More Power Cuts

Officials at South Africa’s unstable power utility giant, Eskom, announced Dec. 9 that extraordinary measures were needed to prevent the country’s electrical grid from collapsing amid plant breakdowns and extreme weather conditions. The company opted to increase its level of load shedding, a maneuver that takes demand strain off the grid, to 6,000 megawatts, amounting to its biggest-ever forced power cut. Eskom authorities also asked companies in the country’s mining sector to reduce power consumption by 20 percent, stalling multiple operations across the country.

Why It Matters

The unprecedented cuts follow six days of a lower level of forced power reduction, underscoring the severity of South Africa's electricity crisis. Even in light of its ongoing problems, Eskom's demand that mining companies cut power consumption, however, is particularly notable, given the importance of mineral extraction to the country's economy. Mining, which accounted for roughly 7.3 percent of the country's gross domestic product in 2019, is a foreign-currency cash cow for Pretoria that employs nearly half a million South Africans. Many of its mining businesses, however, cannot safely conduct operations with reduced power.
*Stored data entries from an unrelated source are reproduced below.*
-- pv_equiv track=rewrite | github.com/uf-icbr-bioinformatics/ba3p | bin/writeModelXML.py | makeFromToLine
-- ===== SOURCE A (Python) =====
-- def makeFromToLine(n, i, j):
--     d = []
--     for row in range(n):
--         for col in range(n):
--             if row == i and col == j:
--                 d.append("1")
--             else:
--                 d.append("0")
--     return d
-- ===== SOURCE B (Python) =====
-- def makeFromToLine(n, i, j):
--     length = n * n if n > 0 else 0
--     d = ["0"] * length
--     if 0 <= i < n and 0 <= j < n:
--         d[i * n + j] = "1"
--     return d
-- ===== Notes on version B (the rewrite author's own statement) =====
-- stated objective: simpler
-- what changed: Replaces the nested per-cell comparison loops with a single ['0']*(n*n) allocation and one direct flat-index write at i*n+j (guarded by the bounds check), eliminating n*n equality tests.
import Mathlib
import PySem

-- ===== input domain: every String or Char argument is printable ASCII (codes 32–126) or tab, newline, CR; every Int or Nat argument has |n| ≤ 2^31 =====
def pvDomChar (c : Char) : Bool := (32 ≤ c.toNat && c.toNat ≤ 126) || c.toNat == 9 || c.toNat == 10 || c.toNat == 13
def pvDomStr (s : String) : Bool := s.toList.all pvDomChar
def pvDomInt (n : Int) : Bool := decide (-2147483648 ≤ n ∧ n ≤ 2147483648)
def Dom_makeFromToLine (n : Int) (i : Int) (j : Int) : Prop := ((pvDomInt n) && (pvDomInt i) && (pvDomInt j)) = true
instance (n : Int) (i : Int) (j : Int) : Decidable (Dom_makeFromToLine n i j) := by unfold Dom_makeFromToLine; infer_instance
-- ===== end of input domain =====

-- B builds the all-"0" flat matrix in one replicate and writes the single "1" by direct
-- flat-index placement (i*n+j), instead of A's nested per-cell comparison loops. Objective: simpler.

-- ===== PORT A =====
def makeFromToLine (n : Int) (i : Int) (j : Int) : List String :=
  (PySem.List.pyRange 0 n).foldl (fun d row =>
    (PySem.List.pyRange 0 n).foldl (fun d col =>
      if row = i ∧ col = j then d ++ ["1"] else d ++ ["0"]) d) []

-- ===== PORT B =====
def makeFromToLine_alt (n : Int) (i : Int) (j : Int) : List String :=
  let len : Nat := if 0 < n then (n * n).toNat else 0
  let d := List.replicate len "0"
  if 0 ≤ i ∧ i < n ∧ 0 ≤ j ∧ j < n then d.set (i * n + j).toNat "1" else d

-- ===== PRECONDITION & SPEC =====
def Spec_makeFromToLine (n : Int) (i : Int) (j : Int) (out : List String) : Prop := out = makeFromToLine_alt n i j
instance (n : Int) (i : Int) (j : Int) (out : List String) : Decidable (Spec_makeFromToLine n i j out) := by unfold Spec_makeFromToLine; infer_instance

-- ===== CLAIM (what is proved, stated in full; the proofs are below) =====
def Claim_equal_makeFromToLine : Prop := ∀ (n : Int) (i : Int) (j : Int), Dom_makeFromToLine n i j → Spec_makeFromToLine n i j (makeFromToLine n i j)

-- ===== LEMMAS AND PROOFS =====

-- the inner loop appends one cell per column
theorem inner_loop_eq (i j row : Int) (l : List Int) (d : List String) :
    l.foldl (fun d col => if row = i ∧ col = j then d ++ ["1"] else d ++ ["0"]) d
      = d ++ l.map (fun col => if row = i ∧ col = j then "1" else "0") := by
  induction l generalizing d with
  | nil => simp
  | cons x xs ih => simp only [List.foldl_cons, List.map_cons]; split_ifs <;> simp [ih]

-- the outer loop concatenates the rows
theorem outer_loop_eq (l : List Int) (d : List String) (g : Int → List String) :
    l.foldl (fun d r => d ++ g r) d = d ++ l.flatMap g := by
  induction l generalizing d with
  | nil => simp
  | cons x xs ih => simp [ih]

-- a flatMap of all-"0" rows is one big replicate
theorem flatMap_replicate {α β : Type} (l : List α) (N : Nat) (x : β) :
    l.flatMap (fun _ => List.replicate N x) = List.replicate (l.length * N) x := by
  induction l with
  | nil => simp
  | cons a t ih =>
      rw [List.flatMap_cons, ih, ← List.replicate_add]
      congr 1
      simp [Nat.succ_mul, Nat.add_comm]

-- a row with one marked column is replicate-with-set
theorem row_set (N J : Nat) :
    (List.range N).map (fun c => if c = J then "1" else "0")
      = (List.replicate N "0").set J "1" := by
  apply List.ext_getElem
  · simp
  · intro k h1 h2
    simp only [List.getElem_map, List.getElem_range, List.getElem_set, List.getElem_replicate]
    by_cases hk : k = J <;> simp [hk, Ne.symm]

-- an all-"0" row
theorem row_zero (N : Nat) (P : Nat → Prop) [DecidablePred P] (hP : ∀ c, c < N → ¬ P c) :
    (List.range N).map (fun c => if P c then "1" else "0") = List.replicate N "0" := by
  rw [List.map_congr_left (g := fun _ => "0")
    (fun c hc => if_neg (hP c (List.mem_range.mp hc)))]
  simp [List.map_const']

-- splitting a replicate around one set position (all lengths abstract, linear arithmetic only)
theorem set_mid (a e N J : Nat) (hJ : J < N) :
    (List.replicate (a + (N + e)) "0").set (a + J) "1"
      = List.replicate a "0"
        ++ ((List.replicate N "0").set J "1" ++ List.replicate e "0") := by
  rw [List.replicate_add, List.replicate_add, List.set_append]
  simp only [List.length_replicate]
  rw [if_neg (by omega), List.set_append]
  simp only [List.length_replicate]
  rw [if_pos (by omega)]
  have ha : a + J - a = J := by omega
  rw [ha]

-- assembling the rows when the marked cell exists
theorem assemble (row : Nat → List String) (N I J : Nat) (hI : I < N) (hJ : J < N)
    (h0 : ∀ r, r ≠ I → row r = List.replicate N "0")
    (h1 : row I = (List.replicate N "0").set J "1") :
    (List.range N).flatMap row = (List.replicate (N * N) "0").set (I * N + J) "1" := by
  have ht : I + 1 + (N - (I + 1)) = N := by omega
  have hsplit : List.range N
      = (List.range' 0 I ++ [I]) ++ List.range' (I + 1) (N - (I + 1)) := by
    rw [List.range_eq_range', ← ht, ← List.range'_append (s := 0) (m := I + 1) (step := 1),
      ← List.range'_append (s := 0) (m := I) (step := 1)]
    simp [List.range'_one]
  have hzero : ∀ (l : List Nat), (∀ r ∈ l, r ≠ I) →
      l.flatMap row = List.replicate (l.length * N) "0" := by
    intro l hl
    rw [List.flatMap_congr (g := fun _ => List.replicate N "0")
      (fun r hr => h0 r (hl r hr))]
    exact flatMap_replicate l N "0"
  have hNN : N * N = I * N + (N + (N - (I + 1)) * N) := by
    calc N * N = (I + 1 + (N - (I + 1))) * N := by rw [ht]
      _ = I * N + (N + (N - (I + 1)) * N) := by ring
  rw [hsplit, List.flatMap_append, List.flatMap_append,
    hzero (List.range' 0 I) (by intro r hr; have := List.mem_range'_1.mp hr; omega),
    hzero (List.range' (I + 1) (N - (I + 1)))
      (by intro r hr; have := List.mem_range'_1.mp hr; omega),
    List.flatMap_cons, List.flatMap_nil, List.append_nil, h1, hNN,
    set_mid (I * N) ((N - (I + 1)) * N) N J hJ]
  simp [List.length_range', List.append_assoc]

-- ===== VERDICT (by name: the statement is the Claim_ definition above) =====
theorem makeFromToLine_spec : Claim_equal_makeFromToLine := by
  intro n i j _
  unfold Spec_makeFromToLine makeFromToLine makeFromToLine_alt
  simp only [inner_loop_eq, outer_loop_eq, List.nil_append]
  rw [show PySem.List.pyRange 0 n = (List.range (n.toNat)).map (fun k : Nat => (k : Int)) by
    simpa using PySem.List.pyRange_one 0 n]
  rw [List.flatMap_map]
  simp only [List.map_map, Function.comp_def]
  by_cases h : 0 ≤ i ∧ i < n ∧ 0 ≤ j ∧ j < n
  · obtain ⟨h1, h2, h3, h4⟩ := h
    have hn : 0 < n := lt_of_le_of_lt h1 h2
    have hi : i = (i.toNat : Int) := (Int.toNat_of_nonneg h1).symm
    have hj : j = (j.toNat : Int) := (Int.toNat_of_nonneg h3).symm
    have hnn : n = (n.toNat : Int) := (Int.toNat_of_nonneg hn.le).symm
    rw [if_pos ⟨h1, h2, h3, h4⟩, if_pos hn]
    have hlen : (n * n).toNat = n.toNat * n.toNat := Int.toNat_mul hn.le hn.le
    have hidx : (i * n + j).toNat = i.toNat * n.toNat + j.toNat := by
      conv_lhs => rw [hi, hj, hnn, ← Int.natCast_mul, ← Int.natCast_add]
      exact Int.toNat_natCast _
    rw [hlen, hidx]
    have hcond : ∀ r c : Nat,
        (((r : Int) = i ∧ (c : Int) = j)) = ((r = i.toNat ∧ c = j.toNat)) := by
      intro r c
      apply propext
      constructor <;> (intro ⟨ha, hb⟩; constructor <;> omega)
    simp only [hcond]
    exact assemble _ n.toNat i.toNat j.toNat (by omega) (by omega)
      (fun r hr => row_zero n.toNat _ (by intro c _ ⟨ha, _⟩; exact hr ha))
      (by
        rw [List.map_congr_left (g := fun c => if c = j.toNat then "1" else "0")
          (by intro c _; simp)]
        exact row_set n.toNat j.toNat)
  · rw [if_neg h]
    have hall : (List.range n.toNat).flatMap
        (fun r : Nat => (List.range n.toNat).map
          (fun c : Nat => if ((r : Int) = i ∧ (c : Int) = j) then "1" else "0"))
        = List.replicate (n.toNat * n.toNat) "0" := by
      rw [List.flatMap_congr (g := fun _ => List.replicate n.toNat "0")]
      · simpa using flatMap_replicate (List.range n.toNat) n.toNat "0"
      · intro r hr
        apply row_zero
        intro c hc ⟨ha, hb⟩
        have hrn := List.mem_range.mp hr
        apply h
        constructor
        · omega
        constructor
        · omega
        constructor
        · omega
        · omega
    rw [hall]
    by_cases hn : 0 < n
    · rw [if_pos hn, Int.toNat_mul hn.le hn.le]
    · rw [if_neg hn]
      have : n.toNat = 0 := by omega
      simp [this]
As a result, the demand that mining power usage be reduced by 20 percent will force many companies to fall behind on production by leaving them with little choice but to halt extraction efforts — especially those involved in electricity-dependent mining operations, such as platinum and palladium. Indeed, multiple platinum, gold and diamond extraction mines shuttered their night shifts on Dec. 9 and morning shifts on Dec. 10. Given South Africa’s dominant position in global platinum and palladium mining, the market reacted sharply to the decision to even temporarily halt operations, with platinum prices rapidly rising by 1.2 percent and palladium prices up 0.6 percent. 

A Gloomy Forecast 

Years of corruption and mismanagement and a lack of investment have eroded South Africa’s electrical grid. Costs for electricity, once cheap and reliable in South Africa, have skyrocketed amid Eskom's declining ability to deliver it reliably. Ever since Eskom's problems first began to emerge, South Africa’s electricity woes have plagued the country's economy by forcing households and businesses to either rely on more expensive means of power generation (such as auxiliary generators) or go without.

As efforts to turn around its troubled power utility monopoly founder, South Africa's unreliable electrical grid risks further darkening the country's already dim financial prospects. 
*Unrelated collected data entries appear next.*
-- pv_equiv track=rewrite | github.com/nadia-paz/ds-learning | python/data_structures/exercises.py | exercise4
-- ===== SOURCE A (Python) =====
-- def exercise4(n):
--     if n == 1:
--         return n
--     else:
--         # calculate the side of the square were polygon fits
--         side = n * 2 - 1
--         # calculate the empty area in each corner of the square
--         m = 0
--         for i in range(1, n+1):
--             m = (i-1) + m
--     # calculate the area of the polygon by finding the area of the square
--     # and substracting the 4 empty areas in corners
--     return side * side - 4 * m
-- ===== SOURCE B (Python) =====
-- def exercise4(n):
--     # closed form: (2n-1)^2 - 4*(n(n-1)/2) = 2n^2 - 2n + 1
--     return 2 * n * (n - 1) + 1
-- ===== Notes on version B (the rewrite author's own statement) =====
-- stated objective: faster
-- what changed: replaces the O(n) corner-area summation loop with a closed-form quadratic polynomial
-- outside the precondition, e.g. on exercise4(-1): A returns 9, B returns 5
import Mathlib
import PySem

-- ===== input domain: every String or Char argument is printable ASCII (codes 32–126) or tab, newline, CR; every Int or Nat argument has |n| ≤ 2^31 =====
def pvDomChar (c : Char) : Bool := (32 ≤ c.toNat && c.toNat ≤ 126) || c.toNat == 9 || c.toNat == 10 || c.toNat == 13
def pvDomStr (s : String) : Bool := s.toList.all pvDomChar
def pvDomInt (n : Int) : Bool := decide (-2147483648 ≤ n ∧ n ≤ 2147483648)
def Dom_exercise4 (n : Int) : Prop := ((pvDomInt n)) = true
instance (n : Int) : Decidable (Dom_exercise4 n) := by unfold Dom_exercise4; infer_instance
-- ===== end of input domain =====

-- B replaces A's linear corner-area summation loop with a closed-form quadratic polynomial (measurably faster, asymptotic).
-- Pre_ restricts to the natural domain n ≥ 0: for negative n the polygon/square picture is meaningless and A's
-- value (2n-1)^2 (the loop never runs) is an artefact of the empty range.


-- ===== PORT A =====
def exercise4 (n : Int) : Int :=
  if n == 1 then n
  else
    let side := n * 2 - 1
    let m := (PySem.List.pyRange 1 (n + 1) 1).foldl (fun m i => (i - 1) + m) 0
    side * side - 4 * m

-- ===== PORT B =====
def exercise4_alt (n : Int) : Int := 2 * n * (n - 1) + 1

-- ===== PRECONDITION & SPEC =====
-- Pre_ excludes negative n (outside the geometric task's natural domain), where A's returned
-- value (2n-1)^2 comes from the loop body never executing.
def Pre_exercise4 (n : Int) : Prop := 0 ≤ n
instance (n : Int) : Decidable (Pre_exercise4 n) := by unfold Pre_exercise4; infer_instance
def pvWitness_exercise4 : Int := (3)

def Spec_exercise4 (n : Int) (out : Int) : Prop := out = exercise4_alt n
instance (n : Int) (out : Int) : Decidable (Spec_exercise4 n out) := by unfold Spec_exercise4; infer_instance

-- ===== CLAIM (what is proved, stated in full; the proofs are below) =====
def Claim_equal_exercise4 : Prop := ∀ (n : Int), Dom_exercise4 n → Pre_exercise4 n → Spec_exercise4 n (exercise4 n)

-- ===== LEMMAS AND PROOFS =====

-- twice A's loop sum over range(1, k+1) equals k*(k-1)
theorem two_mul_loop (k : Nat) :
    2 * (PySem.List.pyRange 1 ((k : Int) + 1) 1).foldl (fun m i => (i - 1) + m) 0 = (k : Int) * ((k : Int) - 1) := by
  induction k with
  | zero => simp [PySem.List.pyRange_one_eq_nil]
  | succ k ih =>
    have h : PySem.List.pyRange 1 ((k : Int) + 1 + 1) 1
        = PySem.List.pyRange 1 ((k : Int) + 1) 1 ++ [(k : Int) + 1] := by
      exact PySem.List.pyRange_one_succ_right (by omega)
    push_cast
    rw [h, List.foldl_append]
    simp only [List.foldl]
    nlinarith [ih]

theorem exercise4_spec : Claim_equal_exercise4 := by
  intro n _ hpre
  unfold Spec_exercise4 exercise4 exercise4_alt
  by_cases h1 : n = 1
  · simp [h1]
  · simp only [beq_iff_eq, h1, if_false]
    obtain ⟨k, rfl⟩ := Int.eq_ofNat_of_zero_le hpre
    have := two_mul_loop k
    nlinarith [this]
-- ===== LEMMAS AND PROOFS =====

-- min2?'s fold step, under a name the proofs can rewrite with
def pvStep (acc : Option (Int × Int)) (x : Int × Int) : Option (Int × Int) :=
  match acc with
  | none => some x
  | some m =>
    if (decide (x.1 < m.1) || !decide (m.1 < x.1) && decide (x.2 < m.2)) = true then some x else some m

theorem pv_min2?_eq_foldl (xs : List (Int × Int)) :
    PySem.List.min2? xs (fun p => p.1) (fun p => p.2) = xs.foldl pvStep none := by
  unfold PySem.List.min2? pvStep
  congr 1
  funext acc x
  cases acc <;> simp

-- min over a list of Int pairs (lexicographic, as Python's min over tuples) is determined:
-- any member that is lexicographically ≤ every member is THE result (pairs with equal
-- components are equal, so the minimum is unique).
theorem pv_min2?_aux (xs : List (Int × Int)) (r : Int × Int) :
    ∀ (m : Int × Int), (r = m ∨ r ∈ xs) → (∀ y ∈ m :: xs, r.1 < y.1 ∨ (r.1 = y.1 ∧ r.2 ≤ y.2)) →
    xs.foldl pvStep (some m) = some r := by
  induction xs with
  | nil =>
    intro m hmem _
    rcases hmem with h | h
    · simp [h]
    · simp at h
  | cons x xs ih =>
    intro m hmem hle
    have hrx := hle x (by simp)
    have hrm := hle m (by simp)
    simp only [List.foldl_cons]
    show xs.foldl pvStep (if (decide (x.1 < m.1) || !decide (m.1 < x.1) && decide (x.2 < m.2)) = true then some x else some m) = some r
    by_cases hcond : (decide (x.1 < m.1) || !decide (m.1 < x.1) && decide (x.2 < m.2)) = true
    · simp only [hcond, if_pos]
      apply ih
      · rcases hmem with h | h
        · -- r = m, but x is lexicographically < m while r ≤ x: so r = x
          subst h
          simp only [Bool.or_eq_true, Bool.and_eq_true, Bool.not_eq_true', decide_eq_true_eq,
            decide_eq_false_iff_not] at hcond
          left
          rcases hrx with h1 | ⟨h1, h2⟩ <;> rcases hcond with h3 | ⟨h3, h4⟩ <;>
            exact Prod.ext (by omega) (by omega)
        · rcases List.mem_cons.mp h with h | h
          · exact Or.inl h
          · exact Or.inr h
      · intro y hy
        rcases List.mem_cons.mp hy with h | h
        · exact h ▸ hrx
        · exact hle y (by simp [h])
    · simp only [hcond, if_neg, Bool.not_eq_true]
      apply ih
      · rcases hmem with h | h
        · exact Or.inl h
        · rcases List.mem_cons.mp h with h | h
          · -- r = x, and x is not lex-< m, while r ≤ m: then x = m
            subst h
            simp only [Bool.or_eq_true, Bool.and_eq_true, Bool.not_eq_true', decide_eq_true_eq,
              decide_eq_false_iff_not, not_or, not_and] at hcond
            left
            rcases hrm with h1 | ⟨h1, h2⟩ <;>
              exact Prod.ext (by omega) (by omega)
          · exact Or.inr h
      · intro y hy
        rcases List.mem_cons.mp hy with h | h
        · exact h ▸ hrm
        · exact hle y (by simp [h])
The timing could hardly be worse for South Africa. Deep political infighting and lackluster economic growth, combined with the ever-shakier electrical grid, risks trapping the country in a downward spiral that it won't be able to escape anytime soon. Fixing Eskom's perennial ineffectiveness, in particular, will require a massive overhaul of its power plants and transmission infrastructure that will likely take several years, if not more, to complete. Until then, the utility's continuing problems will risk cutting into miners' profits, decreasing output and increasing global prices whenever South Africa’s load-shedding worsens.